Ma, soprattutto, è un percorso che si può fare, che serve alla denominazione Valpolicella per avviare una nuova stagione di crescita, ma anche di salvaguardia. Perché il patrimonio dell’appassimento – oltre agli aspetti tecnico-produttivi – è un valore del territorio scaligero, è una conferma di identità, che “pesa” mille500 anni, un’occasione per proteggere il paesaggio, per tramandare usi e tradizioni che rischiano di venir spazzate via dalla globalizzazione. E questo sforzo dovrà per forza essere “collettivo”: il Consorzio della Valpolicella, presentando questa mattina la to-do-list per arrivare al riconoscimento ha chiamato a raccolta tantissime realtà e, per la prima volta, anche il Comune di Verona (il Comune con la più vasta superficie vitata della denominazione, ben mille300 ettari, presente il sindaco e produttore di uve, Damiano Tommasi): una squadra ampia, con diversi parlamentari della maggioranza, consiglieri regionali, la politica locale. E, terza notizia, il risultato è che questa “call to action” ha funzionato e ora si può marciare assieme per realizzare un progetto credibile per l’Unesco.

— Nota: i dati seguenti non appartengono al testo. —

-- pv_equiv track=rewrite | github.com/MrHamdulay/csc3-capstone | examples/data/Assignment_7/gsnkel001/util.py | check_lost
-- ===== SOURCE A (Python) =====
-- def check_lost (grid):
--     """return True if there are no 0 values and no adjacent values that are equal; otherwise False"""
--     for row in range (4):
--        for column in range (4):
--            if grid[row][column] == 0:
--                return False
--            if row != 3: #ensures not out of range
--                if grid[row][column]==grid[row+1][column]:
--                    return False
--            if column != 3: #ensures index not out of range
--                if grid[row][column]==grid[row][column+1]:
--                    return False
--     return True
-- ===== SOURCE B (Python) =====
-- def check_lost(grid):
--     """return True if there are no 0 values and no adjacent values that are equal; otherwise False"""
--     def ok_from(k):
--         if k == 16:
--             return True
--         r, c = divmod(k, 4)
--         v = grid[r][c]
--         return (v != 0
--                 and (r == 3 or grid[r + 1][c] != v)
--                 and (c == 3 or grid[r][c + 1] != v)
--                 and ok_from(k + 1))
--     return ok_from(0)
-- ===== Notes on version B (the rewrite author's own statement) =====
-- stated objective: alternative
-- what changed: replaces A's nested for-loops with guard conditionals and early returns by a recursive scan over a single flat cell index (divmod) whose per-cell checks are one short-circuit boolean conjunction
import Mathlib
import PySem

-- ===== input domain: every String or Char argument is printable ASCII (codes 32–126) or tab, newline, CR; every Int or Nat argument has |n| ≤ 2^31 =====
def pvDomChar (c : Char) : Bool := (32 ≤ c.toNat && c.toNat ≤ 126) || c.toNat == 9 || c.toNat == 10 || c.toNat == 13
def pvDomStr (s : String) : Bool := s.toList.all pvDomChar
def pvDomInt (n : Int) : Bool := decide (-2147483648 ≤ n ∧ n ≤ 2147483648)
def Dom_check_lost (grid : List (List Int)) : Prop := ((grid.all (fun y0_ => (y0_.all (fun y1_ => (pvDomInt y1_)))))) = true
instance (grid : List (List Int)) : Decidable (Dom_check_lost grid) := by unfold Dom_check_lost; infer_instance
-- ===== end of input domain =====

-- B replaces A's nested loops with early returns by a recursive scan over a flat cell index with short-circuit boolean conjunctions: a different decomposition of the same O(1) check (not faster).


-- cell access grid[r][c]; the getD defaults are unreachable on inputs admitted by Pre_ (there every access is in range)
def pvCell (grid : List (List Int)) (r c : Int) : Int :=
  (PySem.List.pyGet? ((PySem.List.pyGet? grid r).getD []) c).getD 0

-- ===== PORT A =====
-- for row in range(4): for column in range(4): the early returns become nested `all` with the same branch order
def check_lost (grid : List (List Int)) : Bool :=
  (PySem.List.pyRange 0 4 1).all fun row =>
    (PySem.List.pyRange 0 4 1).all fun column =>
      if pvCell grid row column = 0 then false
      else if row ≠ 3 ∧ pvCell grid row column = pvCell grid (row + 1) column then false
      else if column ≠ 3 ∧ pvCell grid row column = pvCell grid row (column + 1) then false
      else true

-- ===== PORT B =====
-- recursive helper ok_from(k): divmod(k, 4) is Nat division here since 0 ≤ k always (k counts 0,1,…,16);
-- the base guard is `16 ≤ k` instead of `k == 16` only for the termination measure — k starts at 0 and
-- increases by 1, so the two guards fire at exactly the same call
def pvOkFrom (grid : List (List Int)) (k : Nat) : Bool :=
  if _h : 16 ≤ k then true
  else
    let r : Int := (k / 4 : Nat)
    let c : Int := (k % 4 : Nat)
    let v := pvCell grid r c
    decide (v ≠ 0)
      && ((r == 3) || decide (pvCell grid (r + 1) c ≠ v))
      && ((c == 3) || decide (pvCell grid r (c + 1) ≠ v))
      && pvOkFrom grid (k + 1)
termination_by 16 - k

def check_lost_alt (grid : List (List Int)) : Bool := pvOkFrom grid 0

-- ===== PRECONDITION & SPEC =====
-- Pre_ admits exactly the grids on which Python A returns (no IndexError): A scans the 16 cells row-major
-- and at cell k reads grid[r][c], then grid[r+1][c] (r ≠ 3), then grid[r][c+1] (c ≠ 3), returning False at
-- the first zero / adjacent equality; so A returns iff either every scan step passes with all reads in
-- range, or some step returns False with all reads up to that point in range.  Stated as a bounded
-- condition over the 16 positions (shape bounds and cell equalities only).
def pvInR (grid : List (List Int)) (r c : Nat) : Prop :=
  r < grid.length ∧ c < (grid.getD r []).length
def pvAt (grid : List (List Int)) (r c : Nat) : Int :=
  (grid.getD r []).getD c 0
-- scan step k reads everything in range and fails no check
def pvPass (grid : List (List Int)) (k : Nat) : Prop :=
  pvInR grid (k / 4) (k % 4) ∧ pvAt grid (k / 4) (k % 4) ≠ 0 ∧
    (k / 4 ≠ 3 → pvInR grid (k / 4 + 1) (k % 4) ∧ pvAt grid (k / 4 + 1) (k % 4) ≠ pvAt grid (k / 4) (k % 4)) ∧
    (k % 4 ≠ 3 → pvInR grid (k / 4) (k % 4 + 1) ∧ pvAt grid (k / 4) (k % 4 + 1) ≠ pvAt grid (k / 4) (k % 4))
-- scan step k returns False before any out-of-range read
def pvRet (grid : List (List Int)) (k : Nat) : Prop :=
  pvInR grid (k / 4) (k % 4) ∧
    (pvAt grid (k / 4) (k % 4) = 0 ∨
      (k / 4 ≠ 3 ∧ pvInR grid (k / 4 + 1) (k % 4) ∧ pvAt grid (k / 4 + 1) (k % 4) = pvAt grid (k / 4) (k % 4)) ∨
      ((k / 4 = 3 ∨ (pvInR grid (k / 4 + 1) (k % 4) ∧ pvAt grid (k / 4 + 1) (k % 4) ≠ pvAt grid (k / 4) (k % 4))) ∧
        k % 4 ≠ 3 ∧ pvInR grid (k / 4) (k % 4 + 1) ∧ pvAt grid (k / 4) (k % 4 + 1) = pvAt grid (k / 4) (k % 4)))
def Pre_check_lost (grid : List (List Int)) : Prop :=
  (∀ k ∈ List.range 16, pvPass grid k) ∨
    (∃ k ∈ List.range 16, pvRet grid k ∧ ∀ j ∈ List.range k, pvPass grid j)
instance (grid : List (List Int)) : Decidable (Pre_check_lost grid) := by unfold Pre_check_lost pvPass pvRet pvInR; infer_instance
def pvWitness_check_lost : List (List Int) :=
  [[2, 4, 2, 4], [4, 2, 4, 2], [2, 4, 2, 4], [4, 2, 4, 2]]
def Spec_check_lost (grid : List (List Int)) (out : Bool) : Prop := out = check_lost_alt grid
instance (grid : List (List Int)) (out : Bool) : Decidable (Spec_check_lost grid out) := by unfold Spec_check_lost; infer_instance

-- ===== CLAIM (what is proved, stated in full; the proofs are below) =====
def Claim_equal_check_lost : Prop := ∀ (grid : List (List Int)), Dom_check_lost grid → Pre_check_lost grid → Spec_check_lost grid (check_lost grid)

-- ===== LEMMAS AND PROOFS =====

-- ===== VERDICT (by name: the statement is the Claim_ definition above) =====
-- one-step unfoldings of B's recursion (the dite guard resolved), used to expand the 16 scan steps
theorem okFrom_base (g : List (List Int)) : pvOkFrom g 16 = true := by
  rw [pvOkFrom.eq_def]; simp

theorem okFrom_step (g : List (List Int)) (k : Nat) (h : ¬ 16 ≤ k) :
    pvOkFrom g k =
      (decide (pvCell g ((k / 4 : Nat) : Int) ((k % 4 : Nat) : Int) ≠ 0)
        && ((((k / 4 : Nat) : Int) == 3) || decide (pvCell g (((k / 4 : Nat) : Int) + 1) ((k % 4 : Nat) : Int) ≠ pvCell g ((k / 4 : Nat) : Int) ((k % 4 : Nat) : Int)))
        && ((((k % 4 : Nat) : Int) == 3) || decide (pvCell g ((k / 4 : Nat) : Int) (((k % 4 : Nat) : Int) + 1) ≠ pvCell g ((k / 4 : Nat) : Int) ((k % 4 : Nat) : Int)))
        && pvOkFrom g (k + 1)) := by
  rw [pvOkFrom.eq_def]; simp [h]

set_option maxHeartbeats 4000000 in
theorem check_lost_spec : Claim_equal_check_lost := by
  intro grid _ _
  unfold Spec_check_lost check_lost check_lost_alt
  simp only [show PySem.List.pyRange 0 4 1 = [0, 1, 2, 3] from by decide,
             List.all_cons, List.all_nil]
  conv_rhs => rw [okFrom_step grid 0 (by omega)]
  simp [okFrom_step, okFrom_base]
  rw [Bool.eq_iff_iff]
  simp only [Bool.and_eq_true, Bool.not_eq_true', decide_eq_false_iff_not]
  simp only [eq_comm]
  tauto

Un percorso ad ostacoli, dicevamo. Ed infatti Pier Luigi Petrillo, che dirige – unico europeo – il board dell’Unesco che valida le candidature, ha spiegato senza mezzi termini quanto dura sarà la selezione: «Gli Stati membri dell’Unesco sono 180 e possono presentare un solo progetto all’anno. Al massimo, il board analizza sessata progetti l’anno. Di questo 30% ne passa la metà: al massimo 30 proposte ogni anno. Una ogni sei presentate». Praticamente, una sorta di decimazione che, infatti, costringere l’Italia (il Paese che ha il maggior numero di siti materiali e immateriali al mondo) ad attendere l’esito di oltre una trentina di tradizioni meritevoli di riconoscimento Unesco in lista d’attesa. Con tempi davvero lunghi.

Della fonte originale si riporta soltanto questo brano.